It is not about being a fair weather fan of Iowa, it is about whether you can be a fan of a coach that you do not really believe wants to be the coach at Iowa past the paycheck and the personal satisfaction of doing a professional and successful job. Because at the end of the day, once that success has been gone for several years, there is no personal loyalty to that coach because there is no feeling that coach is loyal to your organization past what is required of him as a professional.
Don't get me wrong, I will take a Lute Olsen who is successful and getting a paycheck over a Rhoads who is not successful and loves being at their job over more prestigious and better paying ones. But, you take success out of the equation and people will stick by the guy longer that is there because he loves Iowa more than he loves being a head coach.

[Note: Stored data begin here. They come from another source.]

-- pv_equiv track=rewrite | github.com/VLevski/Programming0-1 | week3/4-Problems-Construction/fib_number.py | add_n_to_number
-- ===== SOURCE A (Python) =====
-- def add_n_to_number(num, n):
--     numbers = []
--
--     while n != 0:
--         numbers += [n % 10]
--         n //= 10
--
--     index = len(numbers) - 1
--
--     while index >= 0:
--         num = num*10 + numbers[index]
--         index -= 1
--
--     return num
-- ===== SOURCE B (Python) =====
-- def add_n_to_number(num, n):
--     original = n
--     count = 0
--     while n != 0:
--         count += 1
--         n //= 10
--     return num * 10**count + original
-- ===== Notes on version B (the rewrite author's own statement) =====
-- stated objective: simpler
-- what changed: B drops the digit list and the reconstruction loop entirely: it only counts the digits of n in one loop and returns the closed form num * 10**count + n.
import Mathlib
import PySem

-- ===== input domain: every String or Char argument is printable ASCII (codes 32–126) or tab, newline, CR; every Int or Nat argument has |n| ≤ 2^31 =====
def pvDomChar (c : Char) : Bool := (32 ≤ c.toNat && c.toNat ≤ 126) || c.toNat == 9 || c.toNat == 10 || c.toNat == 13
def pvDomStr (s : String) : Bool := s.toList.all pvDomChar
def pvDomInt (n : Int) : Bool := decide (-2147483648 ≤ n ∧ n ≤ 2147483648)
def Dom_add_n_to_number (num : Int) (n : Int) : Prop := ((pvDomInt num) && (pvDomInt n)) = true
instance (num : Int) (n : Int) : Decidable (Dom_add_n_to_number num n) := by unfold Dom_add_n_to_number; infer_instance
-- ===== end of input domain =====

-- ===== PORT A =====
-- B changes only the strategy (digit count + one multiplication instead of a digit list
-- and a reconstruction loop); objective: simpler.
-- A's first loop `while n != 0: n //= 10` diverges for n < 0 (n stalls at -1), so its
-- guard is ported as `0 < n` (identical behaviour for all n ≥ 0, i.e. on Pre_).

-- `while n != 0: numbers += [n % 10]; n //= 10`
def pvLoop1 (n : Int) (acc : List Int) : List Int :=
  if h : 0 < n then
    pvLoop1 (PySem.Int.floordiv n 10) (acc ++ [PySem.Int.mod n 10])
  else acc
termination_by n.toNat
decreasing_by
  rw [PySem.Int.floordiv_eq_ediv_of_pos (by omega)]
  omega

-- `while index >= 0: num = num*10 + numbers[index]; index -= 1`
-- (numbers[index] is always in range on the actual call; `.getD 0` only totalizes)
def pvLoop2 (num : Int) (numbers : List Int) (index : Int) : Int :=
  if h : 0 ≤ index then
    pvLoop2 (num * 10 + (PySem.List.pyGet? numbers index).getD 0) numbers (index - 1)
  else num
termination_by (index + 1).toNat
decreasing_by omega

def add_n_to_number (num : Int) (n : Int) : Int :=
  let numbers := pvLoop1 n []
  pvLoop2 num numbers ((numbers.length : Int) - 1)

-- ===== PORT B =====
-- `count = 0; while n != 0: count += 1; n //= 10` (same guard reading as port A)
def pvCount (n : Int) : Nat :=
  if h : 0 < n then pvCount (PySem.Int.floordiv n 10) + 1 else 0
termination_by n.toNat
decreasing_by
  rw [PySem.Int.floordiv_eq_ediv_of_pos (by omega)]
  omega

def add_n_to_number_alt (num : Int) (n : Int) : Int :=
  num * (10 : Int) ^ pvCount n + n

-- ===== PRECONDITION & SPEC =====
-- Pre_ excludes n < 0, on which A's first while loop never terminates (n //= 10 stalls at -1).
def Pre_add_n_to_number (num : Int) (n : Int) : Prop := 0 ≤ n
instance (num : Int) (n : Int) : Decidable (Pre_add_n_to_number num n) := by
  unfold Pre_add_n_to_number; infer_instance

def pvWitness_add_n_to_number : Int × Int := (7, 123)

def Spec_add_n_to_number (num : Int) (n : Int) (out : Int) : Prop := out = add_n_to_number_alt num n
instance (num : Int) (n : Int) (out : Int) : Decidable (Spec_add_n_to_number num n out) := by
  unfold Spec_add_n_to_number; infer_instance

-- ===== CLAIM (what is proved, stated in full; the proofs are below) =====
def Claim_equal_add_n_to_number : Prop :=
  ∀ (num : Int) (n : Int), Dom_add_n_to_number num n → Pre_add_n_to_number num n →
    Spec_add_n_to_number num n (add_n_to_number num n)

-- ===== LEMMAS AND PROOFS =====

-- little-endian digit list of n and its value
def pvDigits (n : Int) : List Int :=
  if h : 0 < n then PySem.Int.mod n 10 :: pvDigits (PySem.Int.floordiv n 10) else []
termination_by n.toNat
decreasing_by
  rw [PySem.Int.floordiv_eq_ediv_of_pos (by omega)]
  omega

def pvVal : List Int → Int
  | [] => 0
  | d :: ds => d + 10 * pvVal ds

theorem pvLoop1_eq (n : Int) (acc : List Int) : pvLoop1 n acc = acc ++ pvDigits n := by
  fun_induction pvLoop1 n acc with
  | case1 n acc h ih =>
    rw [ih]
    conv_rhs => rw [pvDigits, dif_pos h]
    simp
  | case2 n acc h =>
    rw [pvDigits, dif_neg h]
    simp

theorem pvCount_eq (n : Int) : pvCount n = (pvDigits n).length := by
  fun_induction pvCount n with
  | case1 n h ih =>
    rw [pvDigits, dif_pos h, List.length_cons, ih]
  | case2 n h =>
    rw [pvDigits, dif_neg h]
    rfl

theorem pvVal_digits (n : Int) (hn : 0 ≤ n) : pvVal (pvDigits n) = n := by
  fun_induction pvDigits n with
  | case1 n h ih =>
    have hq : 0 ≤ PySem.Int.floordiv n 10 := by
      rw [PySem.Int.floordiv_eq_ediv_of_pos (by omega)]
      omega
    have hfm := PySem.Int.floordiv_mul_add_mod n 10
    simp only [pvVal, ih hq]
    omega
  | case2 n h =>
    simp [pvVal]
    omega

theorem pvLoop2_shift (k : Nat) (ds : List Int) (d : Int) (num : Int)
    (hk : k ≤ ds.length) :
    pvLoop2 num (d :: ds) (k : Int) = pvLoop2 num ds ((k : Int) - 1) * 10 + d := by
  induction k generalizing num with
  | zero =>
    rw [Nat.cast_zero, pvLoop2, dif_pos le_rfl, PySem.List.pyGet?_zero_cons,
      pvLoop2, dif_neg (by omega), pvLoop2, dif_neg (by omega)]
    simp
  | succ k ih =>
    have hklt : k < ds.length := by omega
    rw [pvLoop2, dif_pos (by positivity)]
    have hget : PySem.List.pyGet? (d :: ds) ((k + 1 : Nat) : Int) = some ds[k] := by
      have hc : ((k + 1 : Nat) : Int) = ((k : Nat) : Int) + 1 := by push_cast; ring
      rw [hc, PySem.List.pyGet?_cons_succ, PySem.List.pyGet?_natCast]
      exact List.getElem?_eq_getElem hklt
    rw [hget]
    have h1 : ((k + 1 : Nat) : Int) - 1 = (k : Int) := by push_cast; ring
    rw [h1, ih _ (by omega)]
    conv_rhs => rw [pvLoop2]
    rw [dif_pos (by positivity), PySem.List.pyGet?_natCast,
      List.getElem?_eq_getElem hklt]

theorem pvLoop2_val (ds : List Int) (num : Int) :
    pvLoop2 num ds ((ds.length : Int) - 1) = num * 10 ^ ds.length + pvVal ds := by
  induction ds generalizing num with
  | nil =>
    rw [pvLoop2, dif_neg (by simp)]
    simp [pvVal]
  | cons d ds ih =>
    have hl : (((d :: ds).length : Nat) : Int) - 1 = ((ds.length : Nat) : Int) := by
      simp
    rw [hl, pvLoop2_shift ds.length ds d num le_rfl, ih]
    simp only [pvVal, List.length_cons, pow_succ]
    ring

-- ===== VERDICT (by name: the statement is the Claim_ definition above) =====
theorem add_n_to_number_spec : Claim_equal_add_n_to_number := by
  intro num n _ hpre
  unfold Spec_add_n_to_number add_n_to_number add_n_to_number_alt
  rw [pvLoop1_eq, List.nil_append, pvLoop2_val, pvCount_eq, pvVal_digits n hpre]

Some may point at the opportunity to go to the NFL as some loyalty to Iowa, and I will point out the unprecedented and unmatched since contract that was used to keep him here. Some may cry foul and say he is a success by developing talent in a place hard to recruit, and I will point out many of those are walk-on and low star linemen from Iowa that wanted to be Hawkeyes regardless of the coach.
The bottom line is this: if the coach takes a workman approach to each game and has no investiture to the institution past success, then that is what he is judged on. The only real argument is then what is success, and I hear a lot of excuses why there is none or what "success" is from Ferentz, which shows that arguments for a new coach are not unwarranted.